Foto: Andrea Hernandez
El Estímulo

Las calles de Venezuela están tomadas por manifestantes. La dirigencia opositora, al convocarla, la denominó como “la madre de todas las marchas”. El 19 de abril, Día de la Declaración de la Independencia, una avalancha de personas se ha lanzado a las calles del país a manifestarse y protestar contra el gobierno de Nicolás Maduro.

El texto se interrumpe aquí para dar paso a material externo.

theorem inner_spec (ki : Int) (os : List Int) :
    ∀ (d : PySem.Dict Int Int), ki ∈ d.keys → ki ∉ os →
    ((os.foldl (istep ki) d).keys = d.keys ∧
     (os.foldl (istep ki) d).get? ki
       = some ((os.map (fun x => d.getD x 0)).foldl max (d.getD ki 0)) ∧
     ∀ k, k ≠ ki → (os.foldl (istep ki) d).get? k = d.get? k) := by
  induction os with
  | nil =>
    intro d hk _
    refine ⟨rfl, ?_, fun _ _ => rfl⟩
    simp only [List.map_nil, List.foldl_nil]
    cases hg : d.get? ki with
    | none => exact absurd ((PySem.Dict.get?_eq_none_iff_not_mem_keys d ki).mp hg) (by simpa using hk)
    | some v => rw [PySem.Dict.getD_of_get?_eq_some d 0 hg]
  | cons o os ih =>
    intro d hk hnin
    have hone : o ≠ ki := fun h => hnin (h ▸ List.mem_cons_self ..)
    have hnin' : ki ∉ os := fun h => hnin (List.mem_cons_of_mem _ h)
    have hcont : d.contains ki = true := (PySem.Dict.contains_iff_mem_keys d ki).mpr hk
    -- facts about the one step
    have hkeys1 : (istep ki d o).keys = d.keys := by
      rw [istep_eq]
      split
      · exact PySem.Dict.keys_insert_of_contains d _ hcont
      · rfl
    have hgki1 : (istep ki d o).getD ki 0 = max (d.getD ki 0) (d.getD o 0) := by
      rw [istep_eq]
      split
      · rw [PySem.Dict.getD_insert]; simp; omega
      · simp; omega
    have hgo1 : ∀ x, x ≠ ki → (istep ki d o).getD x 0 = d.getD x 0 := by
      intro x hx
      rw [istep_eq]
      split
      · rw [PySem.Dict.getD_insert]; simp [hx]
      · rfl
    have hq1 : ∀ k, k ≠ ki → (istep ki d o).get? k = d.get? k := by
      intro k hkne
      rw [istep_eq]
      split
      · rw [PySem.Dict.get?_insert]; simp [hkne]
      · rfl
    have hk1 : ki ∈ (istep ki d o).keys := hkeys1 ▸ hk
    obtain ⟨ih1, ih2, ih3⟩ := ih (istep ki d o) hk1 hnin'
    refine ⟨by rw [List.foldl_cons, ih1, hkeys1], ?_, ?_⟩
    · rw [List.foldl_cons, ih2]
      have hmap : os.map (fun x => (istep ki d o).getD x 0) = os.map (fun x => d.getD x 0) := by
        apply List.map_congr_left
        intro x hx
        exact hgo1 x (fun h => hnin' (h ▸ hx))
      rw [hmap, hgki1]
      simp only [List.map_cons, List.foldl_cons]
    · intro k hkne
      rw [List.foldl_cons, ih3 k hkne, hq1 k hkne]

theorem Aloop_spec (ks : List Int) :
    ∀ (d : PySem.Dict Int Int), ks.Pairwise (· < ·) → (∀ k ∈ ks, k ∈ d.keys) →
    ((Aloop d ks).keys = d.keys ∧
     ∀ k, (Aloop d ks).get? k =
       if k ∈ ks then
         some (((ks.filter (fun x => decide (k < x))).map (fun x => d.getD x 0)).foldl max (d.getD k 0))
       else d.get? k) := by
  induction ks with
  | nil => intro d _ _; exact ⟨rfl, fun k => by simp [Aloop]⟩
  | cons k rest ih =>
    intro d hpw hsub
    have hkrest : ∀ x ∈ rest, k < x := (List.pairwise_cons.mp hpw).1
    have hpw' : rest.Pairwise (· < ·) := (List.pairwise_cons.mp hpw).2
    have hknin : k ∉ rest := fun h => lt_irrefl k (hkrest k h)
    have hkd : k ∈ d.keys := hsub k (List.mem_cons_self ..)
    -- the first inner iteration (j = i) is a no-op
    have hstep0 : istep k d k = d := by rw [istep_eq]; simp
    have hA : Aloop d (k :: rest) = Aloop (rest.foldl (istep k) d) rest := by
      rw [Aloop, List.foldl_cons, hstep0]
    obtain ⟨i1, i2, i3⟩ := inner_spec k rest d hkd hknin
    set d1 := rest.foldl (istep k) d with hd1
    have hgd1 : ∀ x, x ≠ k → d1.getD x 0 = d.getD x 0 := by
      intro x hx
      rw [PySem.Dict.getD_eq_get?_getD, i3 x hx, ← PySem.Dict.getD_eq_get?_getD]
    obtain ⟨a1, a2⟩ := ih d1 hpw' (fun x hx => i1 ▸ hsub x (List.mem_cons_of_mem _ hx))
    rw [hA]
    refine ⟨a1.trans i1, ?_⟩
    intro k0
    by_cases hk0 : k0 = k
    · subst hk0
      rw [a2 k0, if_neg hknin, i2, if_pos (List.mem_cons_self ..)]
      congr 1
      have hf : (k0 :: rest).filter (fun x => decide (k0 < x)) = rest := by
        rw [List.filter_cons]
        simp only [lt_irrefl, decide_false]
        exact List.filter_eq_self.mpr (fun x hx => by simpa using hkrest x hx)
      rw [hf]
    · by_cases hmem : k0 ∈ rest
      · have hlt : k < k0 := hkrest k0 hmem
        rw [a2 k0, if_pos hmem, if_pos (List.mem_cons_of_mem _ hmem)]
        congr 1
        have hf : (k :: rest).filter (fun x => decide (k0 < x)) = rest.filter (fun x => decide (k0 < x)) := by
          rw [List.filter_cons]
          simp [not_lt.mpr (le_of_lt hlt)]
        rw [hf]
        have hmap : (rest.filter (fun x => decide (k0 < x))).map (fun x => d1.getD x 0)
            = (rest.filter (fun x => decide (k0 < x))).map (fun x => d.getD x 0) := by
          apply List.map_congr_left
          intro x hx
          exact hgd1 x (fun h => hknin (h ▸ List.mem_of_mem_filter hx))
        rw [hmap, hgd1 k0 hk0]
      · have hnm : k0 ∉ k :: rest := by simp [hk0, hmem]
        rw [a2 k0, if_neg hmem, if_neg hnm, i3 k0 hk0]

theorem Bfold_spec (ds : List Int) :
    ∀ (d : PySem.Dict Int Int) (m : Option Int), ds.Pairwise (· > ·) → (∀ k ∈ ds, k ∈ d.keys) →
    (((ds.foldl bstep (d, m)).1.keys = d.keys) ∧
     ∀ k, (ds.foldl bstep (d, m)).1.get? k =
       if k ∈ ds then
         some (omax (listmax m ((ds.filter (fun x => decide (k < x))).map (fun x => d.getD x 0)))
                 (d.getD k 0))
       else d.get? k) := by
  induction ds with
  | nil => intro d m _ _; exact ⟨rfl, fun k => by simp⟩
  | cons k rest ih =>
    intro d m hpw hsub
    have hkrest : ∀ x ∈ rest, x < k := (List.pairwise_cons.mp hpw).1
    have hpw' : rest.Pairwise (· > ·) := (List.pairwise_cons.mp hpw).2
    have hknin : k ∉ rest := fun h => lt_irrefl k (hkrest k h)
    have hkd : k ∈ d.keys := hsub k (List.mem_cons_self ..)
    have hcont : d.contains k = true := (PySem.Dict.contains_iff_mem_keys d k).mpr hkd
    have hstep : (k :: rest).foldl bstep (d, m)
        = rest.foldl bstep (d.insert k (omax m (d.getD k 0)), some (omax m (d.getD k 0))) := rfl
    set w := omax m (d.getD k 0) with hw
    set d1 := d.insert k w with hd1
    have hkeys1 : d1.keys = d.keys := PySem.Dict.keys_insert_of_contains d w hcont
    have hgd1 : ∀ x, x ≠ k → d1.getD x 0 = d.getD x 0 := by
      intro x hx
      rw [hd1, PySem.Dict.getD_insert]
      simp [hx]
    have hq1 : ∀ x, x ≠ k → d1.get? x = d.get? x := by
      intro x hx
      rw [hd1, PySem.Dict.get?_insert]
      simp [hx]
    obtain ⟨b1, b2⟩ := ih d1 (some w) hpw' (fun x hx => hkeys1 ▸ hsub x (List.mem_cons_of_mem _ hx))
    rw [hstep]
    refine ⟨b1.trans hkeys1, ?_⟩
    intro k0
    by_cases hk0 : k0 = k
    · subst hk0
      rw [b2 k0, if_neg hknin, if_pos (List.mem_cons_self ..)]
      have hf : (k0 :: rest).filter (fun x => decide (k0 < x)) = [] := by
        apply List.filter_eq_nil_iff.mpr
        intro x hx
        rcases List.mem_cons.mp hx with h | h
        · simp [h]
        · simpa using not_lt.mpr (le_of_lt (hkrest x h))
      rw [hf, hd1, PySem.Dict.get?_insert]
      simp only [listmax, List.map_nil, List.foldl_nil, if_true, hw]
    · by_cases hmem : k0 ∈ rest
      · have hlt : k0 < k := hkrest k0 hmem
        rw [b2 k0, if_pos hmem, if_pos (List.mem_cons_of_mem _ hmem)]
        have hf : (k :: rest).filter (fun x => decide (k0 < x))
            = k :: rest.filter (fun x => decide (k0 < x)) := by
          rw [List.filter_cons, if_pos (by simpa using hlt)]
        rw [hf]
        have hmap : (rest.filter (fun x => decide (k0 < x))).map (fun x => d1.getD x 0)
            = (rest.filter (fun x => decide (k0 < x))).map (fun x => d.getD x 0) := by
          apply List.map_congr_left
          intro x hx
          exact hgd1 x (fun h => hknin (h ▸ List.mem_of_mem_filter hx))
        rw [hmap, hgd1 k0 hk0]
        have hlm : listmax m ((k :: rest.filter (fun x => decide (k0 < x))).map (fun x => d.getD x 0))
            = listmax (some w) ((rest.filter (fun x => decide (k0 < x))).map (fun x => d.getD x 0)) := rfl
        rw [hlm]
      · have hnm : k0 ∉ k :: rest := by simp [hk0, hmem]
        rw [b2 k0, if_neg hmem, if_neg hnm, hq1 k0 hk0]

Durante las protestas, ha fallecido un joven de 17 años tras recibir un disparo en la cabeza por parte de un civil. Según su familia, el fallecido no formaba parte de la manifestación y ni siquiera estaba metido en políticas, sino que iba de camino a jugar un partido de fútbol. El menor, Carlos José Moreno, estudiaba Economía en la Universidad Central de Venezuela. También ha muerto Paola Andreína Ramírez, de 23 años, cerca de la protesta de San Cristóbal, en el Estado de Táchira. Ambos fallecimientos se han producido por la tarde, hora local. Una tercera persona, un miembro de la Guardia Nacional, también ha perdido la vida en el transcurso de la jornada.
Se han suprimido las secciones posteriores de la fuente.